===== Information shown =====

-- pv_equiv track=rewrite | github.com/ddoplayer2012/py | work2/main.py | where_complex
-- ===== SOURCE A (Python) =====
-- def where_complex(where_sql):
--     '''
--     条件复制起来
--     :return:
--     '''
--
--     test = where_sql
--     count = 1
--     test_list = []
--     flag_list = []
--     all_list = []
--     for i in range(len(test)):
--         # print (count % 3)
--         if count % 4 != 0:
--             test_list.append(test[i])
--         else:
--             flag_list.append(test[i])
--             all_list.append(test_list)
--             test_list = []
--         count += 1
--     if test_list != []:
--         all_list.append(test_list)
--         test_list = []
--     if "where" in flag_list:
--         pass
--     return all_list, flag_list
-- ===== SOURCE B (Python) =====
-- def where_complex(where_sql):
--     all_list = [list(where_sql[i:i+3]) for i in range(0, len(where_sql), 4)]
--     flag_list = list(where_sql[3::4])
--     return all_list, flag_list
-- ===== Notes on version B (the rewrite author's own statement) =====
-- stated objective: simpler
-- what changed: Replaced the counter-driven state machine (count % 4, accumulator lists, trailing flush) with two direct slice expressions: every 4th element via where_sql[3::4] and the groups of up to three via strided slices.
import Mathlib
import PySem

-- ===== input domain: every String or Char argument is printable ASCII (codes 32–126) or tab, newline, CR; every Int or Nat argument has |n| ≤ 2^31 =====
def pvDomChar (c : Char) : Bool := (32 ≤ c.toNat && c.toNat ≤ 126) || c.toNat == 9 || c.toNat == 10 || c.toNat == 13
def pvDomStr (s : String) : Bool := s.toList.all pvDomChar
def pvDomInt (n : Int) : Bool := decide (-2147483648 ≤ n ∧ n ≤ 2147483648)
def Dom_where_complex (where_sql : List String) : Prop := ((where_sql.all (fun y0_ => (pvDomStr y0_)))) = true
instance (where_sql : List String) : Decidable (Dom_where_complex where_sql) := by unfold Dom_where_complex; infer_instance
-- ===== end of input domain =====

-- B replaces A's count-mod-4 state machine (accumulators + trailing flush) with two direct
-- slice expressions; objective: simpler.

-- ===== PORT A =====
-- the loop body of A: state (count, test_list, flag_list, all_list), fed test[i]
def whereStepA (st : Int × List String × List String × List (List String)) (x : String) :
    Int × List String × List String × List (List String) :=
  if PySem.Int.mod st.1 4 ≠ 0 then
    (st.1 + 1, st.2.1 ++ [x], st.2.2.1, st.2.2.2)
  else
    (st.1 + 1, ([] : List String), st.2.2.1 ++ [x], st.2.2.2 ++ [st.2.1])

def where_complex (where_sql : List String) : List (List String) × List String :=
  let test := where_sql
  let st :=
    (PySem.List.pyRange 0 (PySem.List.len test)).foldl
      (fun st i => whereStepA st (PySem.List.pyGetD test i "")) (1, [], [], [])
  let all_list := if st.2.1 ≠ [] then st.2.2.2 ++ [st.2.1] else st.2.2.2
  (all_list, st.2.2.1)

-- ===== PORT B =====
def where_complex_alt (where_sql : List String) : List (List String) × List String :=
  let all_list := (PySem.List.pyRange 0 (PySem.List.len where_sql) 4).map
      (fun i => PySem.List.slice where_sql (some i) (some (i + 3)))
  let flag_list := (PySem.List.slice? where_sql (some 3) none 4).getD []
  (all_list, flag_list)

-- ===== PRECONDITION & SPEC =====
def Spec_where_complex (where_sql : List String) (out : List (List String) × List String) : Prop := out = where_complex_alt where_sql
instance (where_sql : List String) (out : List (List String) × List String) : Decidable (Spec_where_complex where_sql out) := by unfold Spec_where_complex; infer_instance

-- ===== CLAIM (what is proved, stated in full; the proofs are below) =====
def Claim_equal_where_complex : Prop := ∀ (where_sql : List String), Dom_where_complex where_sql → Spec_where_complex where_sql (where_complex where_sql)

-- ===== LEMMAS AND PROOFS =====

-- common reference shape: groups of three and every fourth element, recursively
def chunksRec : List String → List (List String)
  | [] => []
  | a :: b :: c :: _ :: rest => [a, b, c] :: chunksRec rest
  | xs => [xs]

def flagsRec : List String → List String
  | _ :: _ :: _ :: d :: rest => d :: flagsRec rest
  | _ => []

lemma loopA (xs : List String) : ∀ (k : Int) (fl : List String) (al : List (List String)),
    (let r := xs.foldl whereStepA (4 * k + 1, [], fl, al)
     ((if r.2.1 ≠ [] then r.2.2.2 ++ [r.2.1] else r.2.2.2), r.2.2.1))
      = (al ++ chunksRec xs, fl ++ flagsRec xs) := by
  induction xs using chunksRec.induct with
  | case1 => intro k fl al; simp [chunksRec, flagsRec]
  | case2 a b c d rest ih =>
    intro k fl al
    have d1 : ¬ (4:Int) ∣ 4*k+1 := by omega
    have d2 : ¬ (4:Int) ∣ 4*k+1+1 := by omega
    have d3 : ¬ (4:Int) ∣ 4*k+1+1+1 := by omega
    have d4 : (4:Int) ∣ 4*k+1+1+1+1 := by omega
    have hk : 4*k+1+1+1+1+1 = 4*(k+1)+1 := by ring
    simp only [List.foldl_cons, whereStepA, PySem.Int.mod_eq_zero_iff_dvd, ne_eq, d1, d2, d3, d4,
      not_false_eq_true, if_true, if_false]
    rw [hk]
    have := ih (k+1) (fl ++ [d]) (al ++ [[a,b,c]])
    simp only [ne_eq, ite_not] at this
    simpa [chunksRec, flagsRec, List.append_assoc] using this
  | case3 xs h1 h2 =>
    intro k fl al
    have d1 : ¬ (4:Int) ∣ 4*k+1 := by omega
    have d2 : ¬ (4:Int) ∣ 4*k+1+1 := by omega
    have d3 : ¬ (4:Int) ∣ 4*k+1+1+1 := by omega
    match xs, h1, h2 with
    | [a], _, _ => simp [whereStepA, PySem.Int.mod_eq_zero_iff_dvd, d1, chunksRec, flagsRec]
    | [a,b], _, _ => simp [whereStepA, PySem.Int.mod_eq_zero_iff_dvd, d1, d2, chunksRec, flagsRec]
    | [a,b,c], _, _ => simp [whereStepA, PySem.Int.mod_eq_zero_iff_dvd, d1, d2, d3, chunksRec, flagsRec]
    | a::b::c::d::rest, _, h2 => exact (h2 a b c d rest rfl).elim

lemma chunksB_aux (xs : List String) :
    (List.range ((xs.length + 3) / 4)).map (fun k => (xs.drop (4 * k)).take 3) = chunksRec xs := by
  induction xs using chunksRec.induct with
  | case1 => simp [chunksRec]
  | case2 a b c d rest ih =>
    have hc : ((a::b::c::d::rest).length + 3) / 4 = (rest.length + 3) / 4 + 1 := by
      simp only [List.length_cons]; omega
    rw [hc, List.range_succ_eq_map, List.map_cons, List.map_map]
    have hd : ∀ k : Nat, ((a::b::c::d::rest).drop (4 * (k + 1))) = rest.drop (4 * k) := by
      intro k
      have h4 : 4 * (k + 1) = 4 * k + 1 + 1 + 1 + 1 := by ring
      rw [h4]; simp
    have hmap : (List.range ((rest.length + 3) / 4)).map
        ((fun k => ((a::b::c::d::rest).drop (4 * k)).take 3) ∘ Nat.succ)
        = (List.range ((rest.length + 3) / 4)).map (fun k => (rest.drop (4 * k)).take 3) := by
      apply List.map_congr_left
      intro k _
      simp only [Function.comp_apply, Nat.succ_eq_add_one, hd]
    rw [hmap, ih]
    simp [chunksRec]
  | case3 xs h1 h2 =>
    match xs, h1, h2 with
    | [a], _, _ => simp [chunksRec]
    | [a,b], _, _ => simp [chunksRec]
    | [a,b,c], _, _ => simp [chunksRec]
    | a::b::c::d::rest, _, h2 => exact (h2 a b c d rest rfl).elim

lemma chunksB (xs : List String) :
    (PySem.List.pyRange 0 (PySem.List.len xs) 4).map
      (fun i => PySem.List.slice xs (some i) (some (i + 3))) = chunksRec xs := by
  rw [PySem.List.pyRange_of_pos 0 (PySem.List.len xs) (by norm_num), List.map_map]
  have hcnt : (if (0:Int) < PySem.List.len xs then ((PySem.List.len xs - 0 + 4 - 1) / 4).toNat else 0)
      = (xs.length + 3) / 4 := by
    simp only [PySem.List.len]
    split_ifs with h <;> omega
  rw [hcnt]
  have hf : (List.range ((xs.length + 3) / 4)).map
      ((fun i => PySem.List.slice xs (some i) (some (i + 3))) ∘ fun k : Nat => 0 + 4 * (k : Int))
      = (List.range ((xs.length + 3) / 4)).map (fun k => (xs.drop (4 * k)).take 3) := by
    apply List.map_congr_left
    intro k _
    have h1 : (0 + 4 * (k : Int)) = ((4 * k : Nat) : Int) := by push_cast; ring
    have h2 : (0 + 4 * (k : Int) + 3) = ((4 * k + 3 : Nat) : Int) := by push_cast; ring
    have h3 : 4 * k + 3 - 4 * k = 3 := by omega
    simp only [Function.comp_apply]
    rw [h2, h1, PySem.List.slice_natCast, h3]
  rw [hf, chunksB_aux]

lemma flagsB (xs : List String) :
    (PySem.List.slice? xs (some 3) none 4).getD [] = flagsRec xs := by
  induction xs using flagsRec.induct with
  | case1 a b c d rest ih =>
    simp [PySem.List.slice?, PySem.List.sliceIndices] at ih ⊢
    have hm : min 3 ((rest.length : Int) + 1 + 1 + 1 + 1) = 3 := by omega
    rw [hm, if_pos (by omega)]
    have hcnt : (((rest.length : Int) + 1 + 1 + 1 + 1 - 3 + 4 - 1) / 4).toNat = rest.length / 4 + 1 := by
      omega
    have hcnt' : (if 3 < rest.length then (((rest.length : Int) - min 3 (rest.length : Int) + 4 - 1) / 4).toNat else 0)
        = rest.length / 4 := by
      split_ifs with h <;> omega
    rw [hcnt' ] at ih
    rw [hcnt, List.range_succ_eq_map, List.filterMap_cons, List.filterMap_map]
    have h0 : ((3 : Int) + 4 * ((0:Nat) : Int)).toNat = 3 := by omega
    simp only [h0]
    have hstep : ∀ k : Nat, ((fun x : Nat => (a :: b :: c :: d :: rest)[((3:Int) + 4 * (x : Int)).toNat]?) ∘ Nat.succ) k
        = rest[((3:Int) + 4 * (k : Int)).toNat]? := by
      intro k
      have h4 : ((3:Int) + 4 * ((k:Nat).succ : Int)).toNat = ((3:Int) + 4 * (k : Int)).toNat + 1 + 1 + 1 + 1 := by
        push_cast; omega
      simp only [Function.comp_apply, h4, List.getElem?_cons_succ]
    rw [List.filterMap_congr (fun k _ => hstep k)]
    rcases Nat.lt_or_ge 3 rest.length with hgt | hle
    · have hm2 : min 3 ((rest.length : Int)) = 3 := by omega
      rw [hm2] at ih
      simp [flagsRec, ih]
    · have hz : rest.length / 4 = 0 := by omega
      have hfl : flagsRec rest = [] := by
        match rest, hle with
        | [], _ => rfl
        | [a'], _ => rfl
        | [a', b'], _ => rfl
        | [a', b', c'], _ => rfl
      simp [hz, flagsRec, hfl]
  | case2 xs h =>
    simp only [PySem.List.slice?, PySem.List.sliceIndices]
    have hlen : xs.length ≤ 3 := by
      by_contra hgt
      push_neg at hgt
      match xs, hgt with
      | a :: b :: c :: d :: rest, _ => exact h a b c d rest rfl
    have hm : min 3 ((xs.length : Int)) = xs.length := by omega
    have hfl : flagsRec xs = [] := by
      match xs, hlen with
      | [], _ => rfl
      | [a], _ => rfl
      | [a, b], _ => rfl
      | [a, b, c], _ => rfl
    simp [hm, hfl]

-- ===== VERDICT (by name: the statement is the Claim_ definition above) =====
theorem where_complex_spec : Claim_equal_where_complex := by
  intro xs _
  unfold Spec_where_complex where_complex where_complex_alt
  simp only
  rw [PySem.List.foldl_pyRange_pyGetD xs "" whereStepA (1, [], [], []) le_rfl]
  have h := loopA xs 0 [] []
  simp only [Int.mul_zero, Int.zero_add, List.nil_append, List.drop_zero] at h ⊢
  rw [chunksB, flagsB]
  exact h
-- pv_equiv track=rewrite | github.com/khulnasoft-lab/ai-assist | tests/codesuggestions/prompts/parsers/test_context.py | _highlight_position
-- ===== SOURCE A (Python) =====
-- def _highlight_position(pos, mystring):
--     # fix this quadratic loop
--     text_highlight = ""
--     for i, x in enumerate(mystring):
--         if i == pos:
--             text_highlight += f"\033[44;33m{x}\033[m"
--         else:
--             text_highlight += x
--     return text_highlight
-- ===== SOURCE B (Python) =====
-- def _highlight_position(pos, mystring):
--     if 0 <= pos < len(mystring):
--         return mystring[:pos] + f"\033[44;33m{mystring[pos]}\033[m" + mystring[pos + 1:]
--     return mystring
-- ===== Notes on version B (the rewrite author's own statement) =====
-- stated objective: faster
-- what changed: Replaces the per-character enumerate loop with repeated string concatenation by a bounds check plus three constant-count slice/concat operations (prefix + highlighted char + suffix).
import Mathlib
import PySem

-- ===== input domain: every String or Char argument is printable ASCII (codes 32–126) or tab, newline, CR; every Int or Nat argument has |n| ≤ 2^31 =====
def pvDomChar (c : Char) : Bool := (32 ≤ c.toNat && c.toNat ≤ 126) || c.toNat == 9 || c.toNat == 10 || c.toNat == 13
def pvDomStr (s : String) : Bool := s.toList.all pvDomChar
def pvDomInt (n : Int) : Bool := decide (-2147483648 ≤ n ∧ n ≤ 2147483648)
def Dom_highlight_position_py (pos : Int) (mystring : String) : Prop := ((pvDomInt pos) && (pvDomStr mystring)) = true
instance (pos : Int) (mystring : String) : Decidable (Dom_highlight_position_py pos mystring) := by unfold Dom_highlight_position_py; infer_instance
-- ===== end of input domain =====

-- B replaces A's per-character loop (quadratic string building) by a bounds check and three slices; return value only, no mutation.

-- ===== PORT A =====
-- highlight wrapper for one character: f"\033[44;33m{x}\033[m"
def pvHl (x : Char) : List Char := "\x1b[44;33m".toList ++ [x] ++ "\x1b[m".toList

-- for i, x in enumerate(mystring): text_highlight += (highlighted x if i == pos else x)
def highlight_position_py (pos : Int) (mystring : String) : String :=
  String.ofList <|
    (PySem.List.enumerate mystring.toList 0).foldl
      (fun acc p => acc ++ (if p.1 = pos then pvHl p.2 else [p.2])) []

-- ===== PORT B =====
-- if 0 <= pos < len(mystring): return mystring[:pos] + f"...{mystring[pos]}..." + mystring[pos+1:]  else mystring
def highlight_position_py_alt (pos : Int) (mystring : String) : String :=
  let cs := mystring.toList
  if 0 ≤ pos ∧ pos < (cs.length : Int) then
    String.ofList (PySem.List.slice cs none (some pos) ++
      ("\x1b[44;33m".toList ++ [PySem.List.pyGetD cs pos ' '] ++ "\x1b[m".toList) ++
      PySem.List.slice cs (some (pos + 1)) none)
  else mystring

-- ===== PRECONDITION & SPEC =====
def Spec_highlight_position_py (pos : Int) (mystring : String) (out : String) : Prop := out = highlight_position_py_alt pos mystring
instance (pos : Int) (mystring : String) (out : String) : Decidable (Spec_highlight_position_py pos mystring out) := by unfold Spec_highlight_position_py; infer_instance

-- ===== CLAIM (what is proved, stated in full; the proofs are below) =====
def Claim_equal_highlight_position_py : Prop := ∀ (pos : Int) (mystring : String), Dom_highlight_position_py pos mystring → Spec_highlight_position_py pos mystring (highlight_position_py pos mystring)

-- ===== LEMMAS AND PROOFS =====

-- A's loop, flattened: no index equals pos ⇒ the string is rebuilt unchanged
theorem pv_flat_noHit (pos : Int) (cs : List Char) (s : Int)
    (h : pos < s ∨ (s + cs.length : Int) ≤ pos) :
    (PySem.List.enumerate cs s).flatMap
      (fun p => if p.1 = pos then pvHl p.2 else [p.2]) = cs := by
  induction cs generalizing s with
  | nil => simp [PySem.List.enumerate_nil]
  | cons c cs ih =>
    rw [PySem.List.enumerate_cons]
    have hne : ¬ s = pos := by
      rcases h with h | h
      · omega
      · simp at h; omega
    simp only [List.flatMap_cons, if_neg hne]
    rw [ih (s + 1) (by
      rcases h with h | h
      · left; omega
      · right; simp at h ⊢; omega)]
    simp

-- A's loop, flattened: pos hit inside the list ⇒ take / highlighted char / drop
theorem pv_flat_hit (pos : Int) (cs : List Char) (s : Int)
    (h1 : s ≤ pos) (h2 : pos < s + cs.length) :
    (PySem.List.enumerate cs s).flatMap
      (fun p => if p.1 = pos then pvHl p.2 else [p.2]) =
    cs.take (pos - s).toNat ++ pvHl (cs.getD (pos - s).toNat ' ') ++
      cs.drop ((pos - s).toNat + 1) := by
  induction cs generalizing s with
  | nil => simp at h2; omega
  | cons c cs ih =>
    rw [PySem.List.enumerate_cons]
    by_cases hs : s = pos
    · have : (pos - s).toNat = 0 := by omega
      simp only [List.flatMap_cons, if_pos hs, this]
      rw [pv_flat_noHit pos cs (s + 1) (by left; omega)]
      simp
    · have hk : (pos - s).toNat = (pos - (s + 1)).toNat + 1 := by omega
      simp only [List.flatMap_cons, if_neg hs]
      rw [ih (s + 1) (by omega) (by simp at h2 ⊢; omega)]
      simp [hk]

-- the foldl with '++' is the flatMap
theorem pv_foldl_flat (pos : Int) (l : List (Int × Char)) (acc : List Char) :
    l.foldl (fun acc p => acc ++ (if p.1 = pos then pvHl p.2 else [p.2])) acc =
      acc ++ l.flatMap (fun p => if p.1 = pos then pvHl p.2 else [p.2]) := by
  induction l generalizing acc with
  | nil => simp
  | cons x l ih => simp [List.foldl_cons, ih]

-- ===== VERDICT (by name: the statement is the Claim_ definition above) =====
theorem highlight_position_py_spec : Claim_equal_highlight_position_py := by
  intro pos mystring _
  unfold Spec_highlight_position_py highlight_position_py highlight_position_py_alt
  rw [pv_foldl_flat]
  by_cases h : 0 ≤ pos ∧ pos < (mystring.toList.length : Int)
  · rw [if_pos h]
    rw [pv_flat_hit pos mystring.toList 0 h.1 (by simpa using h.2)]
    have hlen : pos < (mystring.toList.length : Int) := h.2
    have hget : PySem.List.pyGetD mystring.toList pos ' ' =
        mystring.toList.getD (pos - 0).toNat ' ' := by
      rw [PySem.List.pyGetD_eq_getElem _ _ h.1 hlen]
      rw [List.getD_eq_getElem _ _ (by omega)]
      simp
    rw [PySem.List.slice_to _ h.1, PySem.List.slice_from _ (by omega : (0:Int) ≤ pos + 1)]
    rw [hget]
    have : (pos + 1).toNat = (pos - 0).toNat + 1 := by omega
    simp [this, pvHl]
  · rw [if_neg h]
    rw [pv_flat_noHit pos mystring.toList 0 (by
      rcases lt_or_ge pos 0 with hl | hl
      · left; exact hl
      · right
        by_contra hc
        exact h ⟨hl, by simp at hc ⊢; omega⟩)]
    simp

=====

What the exercise asks – Return, word for word, the line containing "rw [if_pos h]" and all lines after it through the last line of the records, and nothing else.

Written response –
  · rw [if_pos h]
    rw [pv_flat_hit pos mystring.toList 0 h.1 (by simpa using h.2)]
    have hlen : pos < (mystring.toList.length : Int) := h.2
    have hget : PySem.List.pyGetD mystring.toList pos ' ' =
        mystring.toList.getD (pos - 0).toNat ' ' := by
      rw [PySem.List.pyGetD_eq_getElem _ _ h.1 hlen]
      rw [List.getD_eq_getElem _ _ (by omega)]
      simp
    rw [PySem.List.slice_to _ h.1, PySem.List.slice_from _ (by omega : (0:Int) ≤ pos + 1)]
    rw [hget]
    have : (pos + 1).toNat = (pos - 0).toNat + 1 := by omega
    simp [this, pvHl]
  · rw [if_neg h]
    rw [pv_flat_noHit pos mystring.toList 0 (by
      rcases lt_or_ge pos 0 with hl | hl
      · left; exact hl
      · right
        by_contra hc
        exact h ⟨hl, by simp at hc ⊢; omega⟩)]
    simp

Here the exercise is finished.